■ Recorded data:
theorem LB (l : List (Int × String × String × String)) (m : PySem.Dict String String)
    (hnd : m.keys.Nodup) :
    (l.foldl (fun m t =>
        let v := scratch_value_tail t.2.2.2
        let m1 := m.setdefault t.2.2.1 ""
        if v != "" then m1.insert t.2.2.1 v else m1) m).items
      = m.items.map (fun p => (p.1, pvComb p.2 (pvVals p.1 l)))
        ++ (pvNew m.keys l).map (fun k => (k, pvComb "" (pvVals k l))) := by
  induction l generalizing m with
  | nil => simp [pvComb, pvVals, pvNew]
  | cons t r ih =>
    rw [List.foldl_cons]
    show (List.foldl _
        (if (scratch_value_tail t.2.2.2 != "") = true
          then (m.setdefault t.2.2.1 "").insert t.2.2.1 (scratch_value_tail t.2.2.2)
          else m.setdefault t.2.2.1 "") r).items = _
    by_cases hc : m.contains (pvKey t) = true
    · have hsd : m.setdefault t.2.2.1 "" = m := PySem.Dict.setdefault_of_contains m "" hc
      have hmem : pvKey t ∈ m.keys := (PySem.Dict.contains_iff_mem_keys m (pvKey t)).mp hc
      have hn : pvNew m.keys (t :: r) = pvNew m.keys r := by rw [pvNew, if_pos hmem]
      have e2 : List.map (fun k => (k, pvComb "" (pvVals k (t :: r)))) (pvNew m.keys r)
          = List.map (fun k => (k, pvComb "" (pvVals k r))) (pvNew m.keys r) := by
        apply List.map_congr_left
        intro k hk
        have hne : k ≠ pvKey t := fun h => (pvNew_not_mem _ _ _ hk) (h ▸ hmem)
        have hb1 : (pvKey t == k) = false := by simpa using fun h => hne h.symm
        simp [pvVals_cons, hb1]
      by_cases hv : pvVal t = ""
      · have hb : (scratch_value_tail t.2.2.2 != "") = false := by
          have h0 : pvVal t = scratch_value_tail t.2.2.2 := rfl
          rw [h0] at hv; simp [hv]
        rw [hb, if_neg (by simp), hsd, ih _ hnd]
        have e1 : List.map (fun p => (p.1, pvComb p.2 (pvVals p.1 (t :: r)))) m.items
            = List.map (fun p => (p.1, pvComb p.2 (pvVals p.1 r))) m.items := by
          apply List.map_congr_left
          intro p hp
          rw [pvVals_cons]
          by_cases hk : pvKey t = p.1
          · have hb1 : (pvKey t == p.1) = true := beq_iff_eq.mpr hk
            have hb2 : (pvVal t == "") = true := beq_iff_eq.mpr hv
            simp [hb1, hb2, pvComb_cons]
          · have hb1 : (pvKey t == p.1) = false := by simpa using hk
            simp [hb1]
        rw [hn, e1, e2]
      · have hb : (scratch_value_tail t.2.2.2 != "") = true := by
          have h0 : pvVal t = scratch_value_tail t.2.2.2 := rfl
          rw [← h0]; simpa using hv
        rw [hb, if_pos rfl, hsd]
        have hacc : m.insert t.2.2.1 (scratch_value_tail t.2.2.2) = m.insert (pvKey t) (pvVal t) := rfl
        rw [hacc]
        have hkeys : (m.insert (pvKey t) (pvVal t)).keys = m.keys :=
          PySem.Dict.keys_insert_of_contains m _ hc
        have hnd' : (m.insert (pvKey t) (pvVal t)).keys.Nodup := by rw [hkeys]; exact hnd
        rw [ih _ hnd', PySem.Dict.items_insert_of_contains m _ hc, hkeys, List.map_map]
        have e1 : List.map (fun p => (p.1, pvComb p.2 (pvVals p.1 (t :: r)))) m.items
            = List.map ((fun p => (p.1, pvComb p.2 (pvVals p.1 r))) ∘
                (fun p => if (p.1 == pvKey t) = true then (pvKey t, pvVal t) else p)) m.items := by
          apply List.map_congr_left
          intro p hp
          simp only [Function.comp]
          rw [pvVals_cons]
          by_cases hk : pvKey t = p.1
          · have hb1 : (pvKey t == p.1) = true := beq_iff_eq.mpr hk
            have hb2 : (p.1 == pvKey t) = true := beq_iff_eq.mpr hk.symm
            have hbe : (pvVal t == "") = false := by simpa using hv
            simp only [hb1, if_true, hb2, pvComb_cons, hbe]
            rw [← hk]
            simp
          · have hb1 : (pvKey t == p.1) = false := by simpa using hk
            have hb2 : (p.1 == pvKey t) = false := by simpa using fun h => hk h.symm
            simp [hb1, hb2]
        rw [hn, e1, e2]
    · have hc' : m.contains (pvKey t) = false := by simpa using hc
      have hmem : pvKey t ∉ m.keys := fun hmm => by
        rw [(PySem.Dict.contains_iff_mem_keys m (pvKey t)).mpr hmm] at hc'; cases hc'
      have hsd : m.setdefault t.2.2.1 "" = m.insert (pvKey t) "" :=
        PySem.Dict.setdefault_of_not_contains m "" hc'
      have hafter : (if (scratch_value_tail t.2.2.2 != "") = true
          then (m.setdefault t.2.2.1 "").insert t.2.2.1 (scratch_value_tail t.2.2.2)
          else m.setdefault t.2.2.1 "")
          = m.insert (pvKey t) (if (pvVal t == "") = true then "" else pvVal t) := by
        by_cases hv : pvVal t = ""
        · have hb : (scratch_value_tail t.2.2.2 != "") = false := by
            have h0 : pvVal t = scratch_value_tail t.2.2.2 := rfl
            rw [h0] at hv; simp [hv]
          have hbe : (pvVal t == "") = true := beq_iff_eq.mpr hv
          rw [hb, if_neg (by simp), hsd, hbe, if_pos rfl]
        · have hb : (scratch_value_tail t.2.2.2 != "") = true := by
            have h0 : pvVal t = scratch_value_tail t.2.2.2 := rfl
            rw [← h0]; simpa using hv
          have hbe : (pvVal t == "") = false := by simpa using hv
          rw [hb, if_pos rfl, hsd, hbe]
          have hstep : ((m.insert (pvKey t) "").insert t.2.2.1 (scratch_value_tail t.2.2.2))
              = ((m.insert (pvKey t) "").insert (pvKey t) (pvVal t)) := rfl
          rw [hstep, PySem.Dict.insert_insert_self]
          simp
      rw [hafter]
      have hitems : (m.insert (pvKey t) (if (pvVal t == "") = true then "" else pvVal t)).items
          = m.items ++ [(pvKey t, if (pvVal t == "") = true then "" else pvVal t)] :=
        PySem.Dict.items_insert_of_not_contains m _ hc'
      have hkeys : (m.insert (pvKey t) (if (pvVal t == "") = true then "" else pvVal t)).keys
          = m.keys ++ [pvKey t] := by
        simp only [PySem.Dict.keys, hitems, List.map_append, List.map_cons, List.map_nil]
      have hnd' : (m.insert (pvKey t) (if (pvVal t == "") = true then "" else pvVal t)).keys.Nodup := by
        rw [hkeys]
        exact List.Nodup.append hnd (List.nodup_singleton _) (by simpa using hmem)
      rw [ih _ hnd', hitems, hkeys, List.map_append]
      have hn : pvNew m.keys (t :: r) = pvKey t :: pvNew (m.keys ++ [pvKey t]) r := by
        rw [pvNew, if_neg hmem]
      rw [hn]
      have e1 : List.map (fun p => (p.1, pvComb p.2 (pvVals p.1 (t :: r)))) m.items
          = List.map (fun p => (p.1, pvComb p.2 (pvVals p.1 r))) m.items := by
        apply List.map_congr_left
        intro p hp
        have hpk : p.1 ∈ m.keys := PySem.Dict.mem_keys_of_mem_items m hp
        have hne : p.1 ≠ pvKey t := fun h => hmem (h ▸ hpk)
        have hb1 : (pvKey t == p.1) = false := by simpa using fun h => hne h.symm
        simp [pvVals_cons, hb1]
      have e2 : List.map (fun k => (k, pvComb "" (pvVals k (t :: r)))) (pvNew (m.keys ++ [pvKey t]) r)
          = List.map (fun k => (k, pvComb "" (pvVals k r))) (pvNew (m.keys ++ [pvKey t]) r) := by
        apply List.map_congr_left
        intro k hk
        have hne : k ≠ pvKey t := fun h =>
          (pvNew_not_mem _ _ _ hk) (h ▸ List.mem_append_right _ (List.mem_singleton.mpr rfl))
        have hb1 : (pvKey t == k) = false := by simpa using fun h => hne h.symm
        simp [pvVals_cons, hb1]
      have e3 : pvComb "" (pvVals (pvKey t) (t :: r))
          = pvComb (if (pvVal t == "") = true then "" else pvVal t) (pvVals (pvKey t) r) := by
        have hbt : (pvKey t == pvKey t) = true := beq_iff_eq.mpr rfl
        rw [pvVals_cons, if_pos hbt, pvComb_cons]
      rw [e1]
      simp only [List.map_cons, List.map_nil, e2, e3, List.append_assoc, List.nil_append,
        List.cons_append]
theorem setAdd_of_not_mem (du : List String) (x : String) (h : x ∉ du) :
    PySem.Set.add du x = du ++ [x] := by
  simp [PySem.Set.add]
  exact h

■ Aim of the exercise:
Beginning at the line that contains "have hbt : (pvKey", transcribe every line through the end of the material exactly, leaving out all earlier lines.

■ Answer section:
        have hbt : (pvKey t == pvKey t) = true := beq_iff_eq.mpr rfl
        rw [pvVals_cons, if_pos hbt, pvComb_cons]
      rw [e1]
      simp only [List.map_cons, List.map_nil, e2, e3, List.append_assoc, List.nil_append,
        List.cons_append]
theorem setAdd_of_not_mem (du : List String) (x : String) (h : x ∉ du) :
    PySem.Set.add du x = du ++ [x] := by
  simp [PySem.Set.add]
  exact h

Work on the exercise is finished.